theorem ddiff_reverse (l : List Int) :
    ddiff l.reverse = ((ddiff l).reverse).map (fun x => -x) := by
  apply List.ext_getElem
  · simp [ddiff_length]
  · intro i h1 h2
    have hlen : (ddiff l.reverse).length = l.length - 1 := by simp [ddiff_length]
    have hi : i < l.length - 1 := by rw [hlen] at h1; exact h1
    have hd1 : (ddiff l.reverse)[i] = (ddiff l.reverse).getD i 0 :=
      (List.getD_eq_getElem _ _ h1).symm
    rw [hd1, ddiff_getD _ _ (by simp; omega)]
    rw [List.getElem_map, List.getElem_reverse]
    have h3 : (ddiff l).length - 1 - i < (ddiff l).length := by
      rw [ddiff_length]; omega
    have hd2 : (ddiff l)[(ddiff l).length - 1 - i] = (ddiff l).getD ((ddiff l).length - 1 - i) 0 :=
      (List.getD_eq_getElem _ _ h3).symm
    rw [hd2, ddiff_getD _ _ (by rw [ddiff_length] at h3 ⊢; omega)]
    have hr : ∀ j : Nat, j < l.length → l.reverse.getD j 0 = l.getD (l.length - 1 - j) 0 := by
      intro j hj
      rw [List.getD_eq_getElem _ _ (by simpa using hj),
          List.getD_eq_getElem _ _ (by omega), List.getElem_reverse]
    rw [hr _ (by omega), hr _ (by omega), ddiff_length]
    have e1 : l.length - 1 - (i + 1) = l.length - 1 - 1 - i := by omega
    have e2 : l.length - 1 - 1 - i + 1 = l.length - 1 - i := by omega
    rw [e1, e2]
    ring

theorem main_bwd : ∀ (n : Nat) (l : List Int), l.length ≤ n → l ≠ [] →
    altHead (find.buildQ l) = newtonM l := by
  intro n
  induction n with
  | zero => intro l hl hne; cases l with | nil => simp at hne | cons a t => simp at hl
  | succ n ih =>
    intro l hl hne
    by_cases hc : find.isConst l = true
    · rw [buildQ_const l hc]
      have hh : altHead [l] = l.headD 0 := by
        cases l with
        | nil => simp [altHead, PySem.List.pyGet?_zero]
        | cons a t => simp [altHead, PySem.List.pyGet?_zero]
      rw [hh, newtonM_const l hne (isConst_true_all l hc)]
    · have hc' : find.isConst l = false := by simpa using hc
      have h2 : 2 ≤ l.length := isConst_false_two_le l hc'
      have hdne : ddiff l ≠ [] := by
        have := ddiff_length l
        intro hnil; rw [hnil] at this; simp at this; omega
      rw [buildQ_step l hc']
      have hfold : altHead (l :: find.buildQ (ddiff l))
          = (PySem.List.pyGet? l 0).getD 0 - altHead (find.buildQ (ddiff l)) := rfl
      rw [hfold, ih (ddiff l) (by rw [ddiff_length]; omega) hdne]
      have hh : (PySem.List.pyGet? l 0).getD 0 = l.headD 0 := by
        cases l with | nil => simp at hne | cons a t => simp [PySem.List.pyGet?_zero]
      rw [hh, ← newtonM_key l hne]

theorem headD_reverse (l : List Int) (hne : l ≠ []) :
    l.reverse.headD 0 = (PySem.List.pyGet? l (-1)).getD 0 := by
  rw [PySem.List.pyGet?_neg_one]
  cases hr : l.reverse with
  | nil => simp at hr; exact absurd hr hne
  | cons a t =>
    have : l.getLast? = some a := by rw [← List.head?_reverse, hr]; rfl
    simp [this]

theorem main_fwd : ∀ (n : Nat) (l : List Int), l.length ≤ n → l ≠ [] →
    sumLast (find.buildQ l) = newtonM l.reverse := by
  intro n
  induction n with
  | zero => intro l hl hne; cases l with | nil => simp at hne | cons a t => simp at hl
  | succ n ih =>
    intro l hl hne
    have hrne : l.reverse ≠ [] := by simpa using hne
    by_cases hc : find.isConst l = true
    · rw [buildQ_const l hc]
      have hh : sumLast [l] = (PySem.List.pyGet? l (-1)).getD 0 := by
        simp [sumLast]
      have hrc : ∀ x ∈ l.reverse, x = l.reverse.headD 0 := by
        intro x hx
        rw [List.mem_reverse] at hx
        rw [headD_reverse l hne, PySem.List.pyGet?_neg_one, List.getLast?_eq_some_getLast hne]
        simp only [Option.getD_some]
        rw [isConst_true_all l hc x hx, isConst_true_all l hc _ (List.getLast_mem hne)]
      rw [hh, newtonM_const l.reverse hrne hrc, headD_reverse l hne]
    · have hc' : find.isConst l = false := by simpa using hc
      have h2 : 2 ≤ l.length := isConst_false_two_le l hc'
      have hdne : ddiff l ≠ [] := by
        have := ddiff_length l
        intro hnil; rw [hnil] at this; simp at this; omega
      rw [buildQ_step l hc']
      have hfold : sumLast (l :: find.buildQ (ddiff l))
          = sumLast (find.buildQ (ddiff l)) + (PySem.List.pyGet? l (-1)).getD 0 := rfl
      rw [hfold, ih (ddiff l) (by rw [ddiff_length]; omega) hdne]
      rw [newtonM_key l.reverse hrne, ddiff_reverse, newtonM_neg, headD_reverse l hne]
      ring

· · · ·

» **Exercise**:
Restating every entry above word for word is the whole task.

» **Task response**:
theorem ddiff_reverse (l : List Int) :
    ddiff l.reverse = ((ddiff l).reverse).map (fun x => -x) := by
  apply List.ext_getElem
  · simp [ddiff_length]
  · intro i h1 h2
    have hlen : (ddiff l.reverse).length = l.length - 1 := by simp [ddiff_length]
    have hi : i < l.length - 1 := by rw [hlen] at h1; exact h1
    have hd1 : (ddiff l.reverse)[i] = (ddiff l.reverse).getD i 0 :=
      (List.getD_eq_getElem _ _ h1).symm
    rw [hd1, ddiff_getD _ _ (by simp; omega)]
    rw [List.getElem_map, List.getElem_reverse]
    have h3 : (ddiff l).length - 1 - i < (ddiff l).length := by
      rw [ddiff_length]; omega
    have hd2 : (ddiff l)[(ddiff l).length - 1 - i] = (ddiff l).getD ((ddiff l).length - 1 - i) 0 :=
      (List.getD_eq_getElem _ _ h3).symm
    rw [hd2, ddiff_getD _ _ (by rw [ddiff_length] at h3 ⊢; omega)]
    have hr : ∀ j : Nat, j < l.length → l.reverse.getD j 0 = l.getD (l.length - 1 - j) 0 := by
      intro j hj
      rw [List.getD_eq_getElem _ _ (by simpa using hj),
          List.getD_eq_getElem _ _ (by omega), List.getElem_reverse]
    rw [hr _ (by omega), hr _ (by omega), ddiff_length]
    have e1 : l.length - 1 - (i + 1) = l.length - 1 - 1 - i := by omega
    have e2 : l.length - 1 - 1 - i + 1 = l.length - 1 - i := by omega
    rw [e1, e2]
    ring

theorem main_bwd : ∀ (n : Nat) (l : List Int), l.length ≤ n → l ≠ [] →
    altHead (find.buildQ l) = newtonM l := by
  intro n
  induction n with
  | zero => intro l hl hne; cases l with | nil => simp at hne | cons a t => simp at hl
  | succ n ih =>
    intro l hl hne
    by_cases hc : find.isConst l = true
    · rw [buildQ_const l hc]
      have hh : altHead [l] = l.headD 0 := by
        cases l with
        | nil => simp [altHead, PySem.List.pyGet?_zero]
        | cons a t => simp [altHead, PySem.List.pyGet?_zero]
      rw [hh, newtonM_const l hne (isConst_true_all l hc)]
    · have hc' : find.isConst l = false := by simpa using hc
      have h2 : 2 ≤ l.length := isConst_false_two_le l hc'
      have hdne : ddiff l ≠ [] := by
        have := ddiff_length l
        intro hnil; rw [hnil] at this; simp at this; omega
      rw [buildQ_step l hc']
      have hfold : altHead (l :: find.buildQ (ddiff l))
          = (PySem.List.pyGet? l 0).getD 0 - altHead (find.buildQ (ddiff l)) := rfl
      rw [hfold, ih (ddiff l) (by rw [ddiff_length]; omega) hdne]
      have hh : (PySem.List.pyGet? l 0).getD 0 = l.headD 0 := by
        cases l with | nil => simp at hne | cons a t => simp [PySem.List.pyGet?_zero]
      rw [hh, ← newtonM_key l hne]

theorem headD_reverse (l : List Int) (hne : l ≠ []) :
    l.reverse.headD 0 = (PySem.List.pyGet? l (-1)).getD 0 := by
  rw [PySem.List.pyGet?_neg_one]
  cases hr : l.reverse with
  | nil => simp at hr; exact absurd hr hne
  | cons a t =>
    have : l.getLast? = some a := by rw [← List.head?_reverse, hr]; rfl
    simp [this]

theorem main_fwd : ∀ (n : Nat) (l : List Int), l.length ≤ n → l ≠ [] →
    sumLast (find.buildQ l) = newtonM l.reverse := by
  intro n
  induction n with
  | zero => intro l hl hne; cases l with | nil => simp at hne | cons a t => simp at hl
  | succ n ih =>
    intro l hl hne
    have hrne : l.reverse ≠ [] := by simpa using hne
    by_cases hc : find.isConst l = true
    · rw [buildQ_const l hc]
      have hh : sumLast [l] = (PySem.List.pyGet? l (-1)).getD 0 := by
        simp [sumLast]
      have hrc : ∀ x ∈ l.reverse, x = l.reverse.headD 0 := by
        intro x hx
        rw [List.mem_reverse] at hx
        rw [headD_reverse l hne, PySem.List.pyGet?_neg_one, List.getLast?_eq_some_getLast hne]
        simp only [Option.getD_some]
        rw [isConst_true_all l hc x hx, isConst_true_all l hc _ (List.getLast_mem hne)]
      rw [hh, newtonM_const l.reverse hrne hrc, headD_reverse l hne]
    · have hc' : find.isConst l = false := by simpa using hc
      have h2 : 2 ≤ l.length := isConst_false_two_le l hc'
      have hdne : ddiff l ≠ [] := by
        have := ddiff_length l
        intro hnil; rw [hnil] at this; simp at this; omega
      rw [buildQ_step l hc']
      have hfold : sumLast (l :: find.buildQ (ddiff l))
          = sumLast (find.buildQ (ddiff l)) + (PySem.List.pyGet? l (-1)).getD 0 := rfl
      rw [hfold, ih (ddiff l) (by rw [ddiff_length]; omega) hdne]
      rw [newtonM_key l.reverse hrne, ddiff_reverse, newtonM_neg, headD_reverse l hne]
      ring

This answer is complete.